Swarms of people agree. His father Shaktikumar’s funeral was attended by political workers even from the lowest rungs of party hierarchies (and not just the BJP’s). Some of it is old-fashioned loyalty, of course. Ajay’s grandparents were dedicated RSS workers in their hometown of Malkapur in Buldhana district of Maharashtra. His father took after them, and Ajay imbibed similar values.
So when Sancheti met Gadkari several years ago, a common ideology and shared experience of the RSS brand of social service led to a lasting bond of friendship. In 2005, once the Shiv Sena-BJP combine came to power in the state and Gadkari took charge of the Public Works Department, several infrastructure projects came Sancheti’s way. SMS Infrastructure Ltd has done work in spheres as diverse as roads, highways, mining, railways, power, irrigation and urban and rural development.
Later, once the BJP took charge at the Centre in 1998, Gadkari became chairman of the National Roads Committee, and SMS got to execute two major projects under the National Highway Authority of India. These involved the construction of flyovers, bridges and tunnels, all of which went to Gadkari’s public credit (the enviable Mumbai-Pune Expressway being the brightest feather in the BJP chief’s cap).

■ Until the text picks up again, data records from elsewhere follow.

-- pv_equiv track=rewrite | github.com/mruwnik/raspberry-mcp | src/local_mcp/lib/music.py | parse_list_response
-- ===== SOURCE A (Python) =====
-- def parse_list_response(lines: list[str]) -> list[dict]:
--     """Parse multi-item response (like lsinfo) into list of dicts."""
--     items = []
--     current: dict = {}
--     for line in lines:
--         if ": " in line:
--             key, value = line.split(": ", 1)
--             # New item starts with file/directory/playlist
--             if key in ("file", "directory", "playlist") and current:
--                 items.append(current)
--                 current = {}
--             current[key] = value
--     if current:
--         items.append(current)
--     return items
-- ===== SOURCE B (Python) =====
-- BOUNDARY = ("file", "directory", "playlist")
--
--
-- def parse_list_response(lines: list[str]) -> list[dict]:
--     """Parse multi-item response (like lsinfo) into list of dicts.
--
--     Two-phase: tokenize every ': '-line into a (key, value) pair, then fold
--     the pairs into raw segments (a new segment opens at every boundary key
--     after the first pair), and finally turn each segment into a dict.
--     """
--     pairs = [tuple(line.split(": ", 1)) for line in lines if ": " in line]
--     groups: list[list[tuple]] = []
--     for key, value in pairs:
--         if key in BOUNDARY and groups:
--             groups.append([(key, value)])
--         elif groups:
--             groups[-1].append((key, value))
--         else:
--             groups = [[(key, value)]]
--     return [dict(g) for g in groups]
-- ===== Notes on version B (the rewrite author's own statement) =====
-- stated objective: alternative
-- what changed: A's single interleaved loop that splits lines and mutates a current dict is replaced by three phases: tokenize all ': '-lines into (key,value) pairs, fold the pairs into raw segment lists (new segment at each boundary key after the first pair), then convert each segment to a dict at the end.
import Mathlib
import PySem

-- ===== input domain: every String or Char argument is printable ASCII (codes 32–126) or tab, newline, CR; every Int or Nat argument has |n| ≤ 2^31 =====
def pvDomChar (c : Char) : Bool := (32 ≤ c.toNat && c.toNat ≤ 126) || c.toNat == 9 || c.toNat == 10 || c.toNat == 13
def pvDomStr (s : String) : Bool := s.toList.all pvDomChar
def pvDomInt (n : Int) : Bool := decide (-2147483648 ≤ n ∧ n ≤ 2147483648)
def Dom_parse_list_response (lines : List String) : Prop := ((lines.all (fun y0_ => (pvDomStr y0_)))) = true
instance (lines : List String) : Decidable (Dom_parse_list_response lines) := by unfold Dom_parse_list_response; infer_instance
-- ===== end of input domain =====

-- B replaces A's interleaved split-and-group loop by three phases — tokenize the ": "-lines
-- into pairs, fold the pairs into raw segments, turn each segment into a dict (alternative
-- decomposition, same cost).

-- ===== PORT A =====
-- `key, value = line.split(": ", 1)`: both Pythons apply it only under the `": " in line`
-- guard, where the split has exactly two pieces; the fallback arm is unreachable there.
def pvSplitPair (line : String) : String × String :=
  match PySem.Str.splitMax? line ": " 1 with
  | some (k :: v :: _) => (k, v)
  | _ => (line, "")

-- the body of A's `for line in lines` loop, on state (items, current)
def pvStepA (st : List (List (String × String)) × PySem.Dict String String) (line : String) :
    List (List (String × String)) × PySem.Dict String String :=
  if PySem.Str.isIn ": " line then
    let kv := pvSplitPair line
    if (kv.1 == "file" || kv.1 == "directory" || kv.1 == "playlist") && !st.2.items.isEmpty then
      (st.1 ++ [st.2.items], (PySem.Dict.empty).insert kv.1 kv.2)
    else
      (st.1, st.2.insert kv.1 kv.2)
  else st

def parse_list_response (lines : List String) : List (List (String × String)) :=
  let st := lines.foldl pvStepA ([], PySem.Dict.empty)
  if !st.2.items.isEmpty then st.1 ++ [st.2.items] else st.1

-- ===== PORT B =====
def pvBoundary : List String := ["file", "directory", "playlist"]

-- the body of B's `for key, value in pairs` loop, on the list of raw segments
def pvStepG (gs : List (List (String × String))) (kv : String × String) :
    List (List (String × String)) :=
  if pvBoundary.contains kv.1 && !gs.isEmpty then gs ++ [[kv]]
  else if !gs.isEmpty then gs.dropLast ++ [gs.getLastD [] ++ [kv]]
  else [[kv]]

def parse_list_response_alt (lines : List String) : List (List (String × String)) :=
  let pairs := (lines.filter (fun l => PySem.Str.isIn ": " l)).map pvSplitPair
  let groups := pairs.foldl pvStepG []
  groups.map (fun g => (PySem.Dict.ofList g).items)

-- ===== PRECONDITION & SPEC =====
def Spec_parse_list_response (lines : List String) (out : List (List (String × String))) : Prop := out = parse_list_response_alt lines
instance (lines : List String) (out : List (List (String × String))) : Decidable (Spec_parse_list_response lines out) := by unfold Spec_parse_list_response; infer_instance

-- ===== CLAIM (what is proved, stated in full; the proofs are below) =====
def Claim_equal_parse_list_response : Prop := ∀ (lines : List String), Dom_parse_list_response lines → Spec_parse_list_response lines (parse_list_response lines)

-- ===== LEMMAS AND PROOFS =====

-- A's loop body, re-indexed by the already-split pair (proof-only)
def pvStepP (st : List (List (String × String)) × PySem.Dict String String) (kv : String × String) :
    List (List (String × String)) × PySem.Dict String String :=
  if (kv.1 == "file" || kv.1 == "directory" || kv.1 == "playlist") && !st.2.items.isEmpty then
    (st.1 ++ [st.2.items], (PySem.Dict.empty).insert kv.1 kv.2)
  else
    (st.1, st.2.insert kv.1 kv.2)

-- A's state abstracted from B's segment list (proof-only)
def pvAbst (gs : List (List (String × String))) :
    List (List (String × String)) × PySem.Dict String String :=
  ((gs.dropLast).map (fun g => (PySem.Dict.ofList g).items), PySem.Dict.ofList (gs.getLastD []))

-- A's post-loop flush (proof-only)
def pvFinA (st : List (List (String × String)) × PySem.Dict String String) :
    List (List (String × String)) :=
  if !st.2.items.isEmpty then st.1 ++ [st.2.items] else st.1

theorem pv_stepA_eq (st : List (List (String × String)) × PySem.Dict String String)
    (l : String) :
    pvStepA st l = if PySem.Str.isIn ": " l then pvStepP st (pvSplitPair l) else st := rfl

theorem pv_fold_lines (lines : List String)
    (st : List (List (String × String)) × PySem.Dict String String) :
    lines.foldl pvStepA st =
      ((lines.filter (fun l => PySem.Str.isIn ": " l)).map pvSplitPair).foldl pvStepP st := by
  induction lines generalizing st with
  | nil => rfl
  | cons l rest ih =>
    simp only [List.foldl_cons, List.filter_cons, pv_stepA_eq]
    by_cases h : PySem.Str.isIn ": " l = true
    · rw [if_pos h, if_pos h, List.map_cons, List.foldl_cons, ih]
    · rw [if_neg h, if_neg h, ih]

theorem pv_insert_items_ne_nil (d : PySem.Dict String String) (k v : String) :
    ((d.insert k v).items).isEmpty = false := by
  rcases d with ⟨l⟩
  rcases l with _ | ⟨p, rest⟩
  · simp [PySem.Dict.insert, PySem.Dict.contains]
  · simp only [PySem.Dict.insert]
    split_ifs <;> simp

theorem pv_update_ne_nil (ps : List (String × String)) (d : PySem.Dict String String)
    (h : (d.items).isEmpty = false) :
    ((List.foldl (fun acc p => acc.insert p.1 p.2) d ps).items).isEmpty = false := by
  induction ps generalizing d with
  | nil => exact h
  | cons p rest ih => exact ih _ (pv_insert_items_ne_nil d p.1 p.2)

theorem pv_ofList_items_ne_nil (g : List (String × String)) (h : g ≠ []) :
    ((PySem.Dict.ofList g).items).isEmpty = false := by
  rcases g with _ | ⟨kv, rest⟩
  · exact absurd rfl h
  · exact pv_update_ne_nil rest _ (pv_insert_items_ne_nil _ kv.1 kv.2)

theorem pv_ofList_singleton (kv : String × String) :
    PySem.Dict.ofList [kv] = (PySem.Dict.empty).insert kv.1 kv.2 := rfl

theorem pv_ofList_append_pair (g : List (String × String)) (kv : String × String) :
    PySem.Dict.ofList (g ++ [kv]) = (PySem.Dict.ofList g).insert kv.1 kv.2 := by
  simp [PySem.Dict.ofList, PySem.Dict.update]

theorem pv_main (ps : List (String × String)) (gs : List (List (String × String)))
    (hne : ∀ g ∈ gs, g ≠ []) :
    pvFinA (ps.foldl pvStepP (pvAbst gs)) =
      (ps.foldl pvStepG gs).map (fun g => (PySem.Dict.ofList g).items) := by
  induction ps generalizing gs with
  | nil =>
    rcases gs.eq_nil_or_concat with rfl | ⟨init, last, rfl⟩
    · simp [pvFinA, pvAbst, PySem.Dict.ofList, PySem.Dict.update, PySem.Dict.empty]
    · rw [List.concat_eq_append] at hne ⊢
      have hlast : last ≠ [] := hne last (by simp)
      have hcur : ((PySem.Dict.ofList last).items) ≠ [] := by
        simpa using pv_ofList_items_ne_nil last hlast
      simp [pvFinA, pvAbst, hcur]
  | cons kv ps ih =>
    rcases gs.eq_nil_or_concat with rfl | ⟨init, last, rfl⟩
    · have h1 : pvStepP (pvAbst []) kv = pvAbst [[kv]] := by
        simp [pvStepP, pvAbst, PySem.Dict.ofList, PySem.Dict.update, PySem.Dict.empty]
      have h2 : pvStepG [] kv = [[kv]] := by simp [pvStepG]
      rw [List.foldl_cons, List.foldl_cons, h1, h2]
      exact ih [[kv]] (by simp)
    · rw [List.concat_eq_append] at hne ⊢
      have hlast : last ≠ [] := hne last (by simp)
      have hcur : ((PySem.Dict.ofList last).items) ≠ [] := by
        simpa using pv_ofList_items_ne_nil last hlast
      by_cases hb : kv.1 = "file" ∨ kv.1 = "directory" ∨ kv.1 = "playlist"
      · -- boundary key on a non-empty segment list: flush, open a fresh segment
        have h1 : pvStepP (pvAbst (init ++ [last])) kv = pvAbst ((init ++ [last]) ++ [[kv]]) := by
          rcases hb with h | h | h <;> simp [pvStepP, pvAbst, h, hcur, pv_ofList_singleton]
        have h2 : pvStepG (init ++ [last]) kv = (init ++ [last]) ++ [[kv]] := by
          rcases hb with h | h | h <;> simp [pvStepG, pvBoundary, h]
        rw [List.foldl_cons, List.foldl_cons, h1, h2]
        refine ih ((init ++ [last]) ++ [[kv]]) ?_
        intro g hg
        rcases List.mem_append.mp hg with h | h
        · exact hne g h
        · simp at h; simp [h]
      · -- ordinary key: extend the last segment
        push Not at hb
        obtain ⟨hf, hd, hp⟩ := hb
        have h1 : pvStepP (pvAbst (init ++ [last])) kv = pvAbst (init ++ [last ++ [kv]]) := by
          simp [pvStepP, pvAbst, hf, hd, hp, pv_ofList_append_pair]
        have h2 : pvStepG (init ++ [last]) kv = init ++ [last ++ [kv]] := by
          simp [pvStepG, pvBoundary, hf, hd, hp]
        rw [List.foldl_cons, List.foldl_cons, h1, h2]
        refine ih (init ++ [last ++ [kv]]) ?_
        intro g hg
        rcases List.mem_append.mp hg with h | h
        · exact hne g (by simp [h])
        · simp at h; simp [h]

-- ===== VERDICT (by name: the statement is the Claim_ definition above) =====
theorem parse_list_response_spec : Claim_equal_parse_list_response := by
  intro lines _
  unfold Spec_parse_list_response parse_list_response parse_list_response_alt
  have h0 : (([], PySem.Dict.empty) :
      List (List (String × String)) × PySem.Dict String String) = pvAbst [] := by
    simp [pvAbst, PySem.Dict.ofList, PySem.Dict.update, PySem.Dict.empty]
  rw [pv_fold_lines, h0]
  exact pv_main _ [] (by simp)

Sancheti’s rise in the BJP since has been swift. Senior party leaders were not too pleased to see him become a permanent member of the national executive, but his benefactor’s word was final. “The BJP’s organisational policy has shifted,” grumbles a senior party functionary
opposed to Gadkari, “Money power is here to stay.”
At the moment, SMS’s mining operations are drawing in the moolah, though how much remains unclear. The Sancheti group has been on the Income Tax Department’s watch list for some years now; according to sources, a raid on Wardhaman Cooperative Bank, on the board of which Sancheti family members serve as directors, revealed a money laundering trail—with large daily cash deposits being made and money being withdrawn quickly via demand drafts. Investigators found that the holders of these bank accounts as well as recipients of the drafts were fictitious. To their horror, taxmen found that dubious transactions to the tune of Rs 40 crore had taken place within a span of just ten months. It takes talent if not wizardry to get away with something like that—unless you have friends to count on.